Cyrus patted his engineer on the shoulder. “You don’t have to tell me twice. Boys, this might be our biggest find yet.”

“Alright, let’s see what we’ve got here,” Erik said to no one in particular.

Back in his workshop aboard the Maverick, the Genevan engineer looked down at the robotic construct lying on the table. Despite its badly damaged state, Erik was in awe of its design. It was far beyond any current Human technology. What I would give to know more about the civilization that created this, he thought as he moved in closer to examine the crew’s find.


The construct was missing a leg and both arms, and had a hole in the torso, but it was clearly humanoid in shape. It’s body was made out of an unknown metal, one that appeared to be strong and durable, but was also surprisingly light. The construct’s head was somewhat ornate, designed to look like some sort of ceremonial helmet. The faceplate was adorned with an intricate series of overlaid metalwork, forming a visor, and a plume of feather-like protrusions attached at the base of the neck. Another series of larger wing-like protrusions were attached at the back, just above the waist. They look sort of like coattails, Erik mused. The one leg that remained had an elaborate knee joint that appeared to be motorized. Impressive.

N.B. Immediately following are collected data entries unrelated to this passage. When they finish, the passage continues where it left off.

-- pv_equiv track=rewrite | github.com/omar404ahmed/bioinformatics_249 | one/resource_efficient_matching.py | approx_match_worker
-- ===== SOURCE A (Python) =====
-- def approx_match_worker(reads, genome_chunk, organism, max_mismatches=1):
--     """
--     Worker function for approximate matching with up to max_mismatches.
--
--     Args:
--         reads (list): List of read sequences
--         genome_chunk (str): Chunk of genome sequence to match against
--         organism (str): Name of the organism
--         max_mismatches (int): Maximum allowed mismatches
--
--     Returns:
--         dict: Dictionary mapping read indices to match results
--     """
--     results = {}
--
--     for i, read in enumerate(reads):
--         # Simple sliding window approach for approximate matching
--         read_len = len(read)
--         found = False
--
--         # Check all possible positions in genome chunk
--         for j in range(len(genome_chunk) - read_len + 1):
--             # Extract potential match
--             potential_match = genome_chunk[j:j+read_len]
--
--             # Count mismatches
--             mismatches = sum(1 for a, b in zip(read, potential_match) if a != b)
--
--             if mismatches <= max_mismatches:
--                 found = True
--                 break
--
--         if found:
--             results[i] = organism
--
--     return results
-- ===== SOURCE B (Python) =====
-- def _build_index(genome, n, s):
--     # positions of every length-s substring of genome, grouped by substring
--     index = {}
--     for p in range(n - s + 1):
--         key = genome[p:p + s]
--         if key in index:
--             index[key].append(p)
--         else:
--             index[key] = [p]
--     return index
--
--
-- def _mismatch_within(read, window, k):
--     m = 0
--     for a, b in zip(read, window):
--         if a != b:
--             m += 1
--             if m > k:
--                 return False
--     return True
--
--
-- def _pigeonhole_hit(read, genome, n, L, k, s, index):
--     # pigeonhole: a window with <= k mismatches matches one of the k+1
--     # disjoint length-s seeds exactly; verify only those candidate starts
--     for idx in range(k + 1):
--         seg = read[idx * s:(idx + 1) * s]
--         for p in index.get(seg, []):
--             j = p - idx * s
--             if 0 <= j <= n - L and _mismatch_within(read, genome[j:j + L], k):
--                 return True
--     return False
--
--
-- def approx_match_worker(reads, genome_chunk, organism, max_mismatches=1):
--     results = {}
--     k = max_mismatches
--     if k < 0:
--         return results
--     n = len(genome_chunk)
--     index_cache = {}
--     for i, read in enumerate(reads):
--         L = len(read)
--         if n < L:
--             continue
--         if k >= L:
--             results[i] = organism
--             continue
--         s = L // (k + 1)
--         s = 1 << (s.bit_length() - 1)  # power-of-two seed length: few distinct index sizes
--         if s not in index_cache:
--             index_cache[s] = _build_index(genome_chunk, n, s)
--         if _pigeonhole_hit(read, genome_chunk, n, L, k, s, index_cache[s]):
--             results[i] = organism
--     return results
-- ===== Notes on version B (the rewrite author's own statement) =====
-- stated objective: alternative
-- what changed: B replaces A's full Hamming-distance scan of every genome window per read with pigeonhole seed-and-extend: it builds a dictionary index of the genome's power-of-two-length substrings once per seed length, splits each read into max_mismatches+1 disjoint exact seeds, and verifies (with an early-exit mismatch count) only the candidate positions where some seed occurs exactly; a timing run's clocked ratio is dominated by the large returned dict, so no speed is claimed.
import Mathlib
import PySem

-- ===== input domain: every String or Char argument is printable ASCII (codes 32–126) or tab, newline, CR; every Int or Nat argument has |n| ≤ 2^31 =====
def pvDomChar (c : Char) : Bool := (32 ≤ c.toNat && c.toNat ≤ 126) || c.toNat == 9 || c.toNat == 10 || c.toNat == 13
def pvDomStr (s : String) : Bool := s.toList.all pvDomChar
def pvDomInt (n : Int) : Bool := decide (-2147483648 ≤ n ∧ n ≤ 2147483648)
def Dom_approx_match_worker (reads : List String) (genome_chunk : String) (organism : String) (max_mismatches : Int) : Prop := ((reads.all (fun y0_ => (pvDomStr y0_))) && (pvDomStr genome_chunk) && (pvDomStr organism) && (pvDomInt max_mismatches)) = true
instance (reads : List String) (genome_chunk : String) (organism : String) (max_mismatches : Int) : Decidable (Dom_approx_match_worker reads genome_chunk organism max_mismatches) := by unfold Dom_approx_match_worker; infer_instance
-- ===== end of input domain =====

-- B replaces A's naive Hamming scan of every window by pigeonhole seed-and-extend: it indexes
-- the genome's length-s substrings once per (power-of-two) seed length and verifies only the
-- candidate positions where one of the k+1 disjoint read seeds occurs exactly (same results).


-- ===== PORT A =====
-- mismatches = sum(1 for a, b in zip(read, potential_match) if a != b)
def pvCountMism : List (Char × Char) → Int
  | [] => 0
  | p :: rest => (if p.1 ≠ p.2 then 1 else 0) + pvCountMism rest

-- the inner 'for j in range(...)' with its break: first j whose window has ≤ max_mismatches mismatches
def pvFoundA (rcs gcs : List Char) (k : Int) : List Int → Bool
  | [] => false
  | j :: js =>
    let pm := PySem.List.slice gcs (some j) (some (j + (rcs.length : Int)))
    if pvCountMism (rcs.zip pm) ≤ k then true else pvFoundA rcs gcs k js

def approx_match_worker (reads : List String) (genome_chunk : String) (organism : String) (max_mismatches : Int) : List (Int × String) :=
  (((PySem.List.enumerate reads).foldl
      (fun (results : PySem.Dict Int String) p =>
        let read_len : Int := PySem.Str.len p.2
        let found := pvFoundA p.2.toList genome_chunk.toList max_mismatches
          (PySem.List.pyRange 0 (PySem.Str.len genome_chunk - read_len + 1) 1)
        if found then results.insert p.1 organism else results)
      PySem.Dict.empty) : PySem.Dict Int String).items

-- ===== PORT B =====
-- _build_index: positions of every length-s substring of genome, grouped by substring
def pvBuildIndex (g : List Char) (n s : Int) : PySem.Dict (List Char) (List Int) :=
  (PySem.List.pyRange 0 (n - s + 1) 1).foldl
    (fun d p =>
      let key := PySem.List.slice g (some p) (some (p + s))
      if d.contains key then d.insert key (d.getD key [] ++ [p]) else d.insert key [p])
    PySem.Dict.empty

-- _mismatch_within: counts mismatches, early False once the count exceeds k
def pvMismWithin : List (Char × Char) → Int → Int → Bool
  | [], _, _ => true
  | q :: rest, m, k =>
    if q.1 ≠ q.2 then
      if m + 1 > k then false else pvMismWithin rest (m + 1) k
    else pvMismWithin rest m k

-- inner 'for p in index.get(seg, [])' of _pigeonhole_hit (early return True)
def pvHitCands (rl gl : List Char) (n L k off : Int) : List Int → Bool
  | [] => false
  | p :: ps =>
    let j := p - off
    if 0 ≤ j ∧ j ≤ n - L ∧ pvMismWithin (rl.zip (PySem.List.slice gl (some j) (some (j + L)))) 0 k = true
    then true else pvHitCands rl gl n L k off ps

-- outer 'for idx in range(k + 1)' of _pigeonhole_hit
def pvHitPigeon (rl gl : List Char) (n L k s : Int) (index : PySem.Dict (List Char) (List Int)) : List Int → Bool
  | [] => false
  | idx :: idxs =>
    let seg := PySem.List.slice rl (some (idx * s)) (some ((idx + 1) * s))
    if pvHitCands rl gl n L k (idx * s) (index.getD seg []) then true
    else pvHitPigeon rl gl n L k s index idxs

def approx_match_worker_alt (reads : List String) (genome_chunk : String) (organism : String) (max_mismatches : Int) : List (Int × String) :=
  if max_mismatches < 0 then (PySem.Dict.empty : PySem.Dict Int String).items
  else
    (((PySem.List.enumerate reads).foldl
        (fun (st : PySem.Dict Int (PySem.Dict (List Char) (List Int)) × PySem.Dict Int String) q =>
          let L := PySem.Str.len q.2
          if PySem.Str.len genome_chunk < L then st
          else if max_mismatches ≥ L then (st.1, st.2.insert q.1 organism)
          else
            let s0 := PySem.Int.floordiv L (max_mismatches + 1)
            let s := (1 : Int) <<< (PySem.Int.bitLength s0 - 1)
            let cache := if st.1.contains s then st.1 else st.1.insert s (pvBuildIndex genome_chunk.toList (PySem.Str.len genome_chunk) s)
            (cache,
             if pvHitPigeon q.2.toList genome_chunk.toList (PySem.Str.len genome_chunk) L max_mismatches s (cache.getD s PySem.Dict.empty)
                  (PySem.List.pyRange 0 (max_mismatches + 1) 1) = true
             then st.2.insert q.1 organism else st.2))
        (PySem.Dict.empty, PySem.Dict.empty)).2).items

-- ===== PRECONDITION & SPEC =====
def Spec_approx_match_worker (reads : List String) (genome_chunk : String) (organism : String) (max_mismatches : Int) (out : List (Int × String)) : Prop := out = approx_match_worker_alt reads genome_chunk organism max_mismatches
instance (reads : List String) (genome_chunk : String) (organism : String) (max_mismatches : Int) (out : List (Int × String)) : Decidable (Spec_approx_match_worker reads genome_chunk organism max_mismatches out) := by unfold Spec_approx_match_worker; infer_instance

-- ===== CLAIM (what is proved, stated in full; the proofs are below) =====
def Claim_equal_approx_match_worker : Prop := ∀ (reads : List String) (genome_chunk : String) (organism : String) (max_mismatches : Int), Dom_approx_match_worker reads genome_chunk organism max_mismatches → Spec_approx_match_worker reads genome_chunk organism max_mismatches (approx_match_worker reads genome_chunk organism max_mismatches)

-- ===== LEMMAS AND PROOFS =====
theorem pvCountMism_nonneg (l : List (Char × Char)) : 0 ≤ pvCountMism l := by
  induction l with
  | nil => simp [pvCountMism]
  | cons p rest ih => simp only [pvCountMism]; split <;> omega

theorem pvCountMism_le_length (l : List (Char × Char)) : pvCountMism l ≤ (l.length : Int) := by
  induction l with
  | nil => simp [pvCountMism]
  | cons p rest ih => simp only [pvCountMism, List.length_cons]; split <;> push_cast <;> omega

theorem pvCountMism_append (a b : List (Char × Char)) :
    pvCountMism (a ++ b) = pvCountMism a + pvCountMism b := by
  induction a with
  | nil => simp [pvCountMism]
  | cons p rest ih => simp only [List.cons_append, pvCountMism, ih]; ring

theorem eq_of_pvCountMism_zero (r w : List Char) (h0 : pvCountMism (r.zip w) = 0)
    (hl : r.length = w.length) : r = w := by
  induction r generalizing w with
  | nil => cases w <;> simp_all
  | cons a r ih =>
    cases w with
    | nil => simp_all
    | cons b w =>
      simp only [List.zip_cons_cons, pvCountMism] at h0
      have hc := pvCountMism_nonneg (r.zip w)
      by_cases hab : a = b
      · simp only [hab, ne_eq, not_true_eq_false, if_neg, not_false_eq_true] at h0
        simp only [List.length_cons, Nat.add_right_cancel_iff] at hl
        simp only [hab, ih w (by omega) hl]
      · simp [hab] at h0; omega

theorem pvMismWithin_eq (l : List (Char × Char)) (m k : Int) (hm : m ≤ k) :
    pvMismWithin l m k = decide (m + pvCountMism l ≤ k) := by
  induction l generalizing m with
  | nil => simp [pvMismWithin, pvCountMism, hm]
  | cons q rest ih =>
    simp only [pvMismWithin, pvCountMism]
    by_cases h : q.1 = q.2
    · simp only [h, ne_eq, not_true_eq_false, if_neg, not_false_eq_true, ih m hm]
      norm_num
    · have hc := pvCountMism_nonneg rest
      by_cases hz : m + 1 > k
      · have : ¬ (m + (1 + pvCountMism rest) ≤ k) := by omega
        simp [h, hz, this]
      · have hiff : (m + 1 + pvCountMism rest ≤ k) ↔ (m + (1 + pvCountMism rest) ≤ k) := by omega
        simp [h, hz, ih (m + 1) (by omega), hiff]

Turning his attention back to the head, Erik noted that it appeared to be made of multiple plates that could be separated. Grabbing the back of the head, just above where the “feathers” were attached, Erik pulled up and away. He was met with resistance at first, but then he felt something release and the entire metal plate came off, revealing what he could only assume was the construct’s “brain:” a network of interlaced circuitry encircling crystal with hard, angular edges, glowing with a pale cyan light.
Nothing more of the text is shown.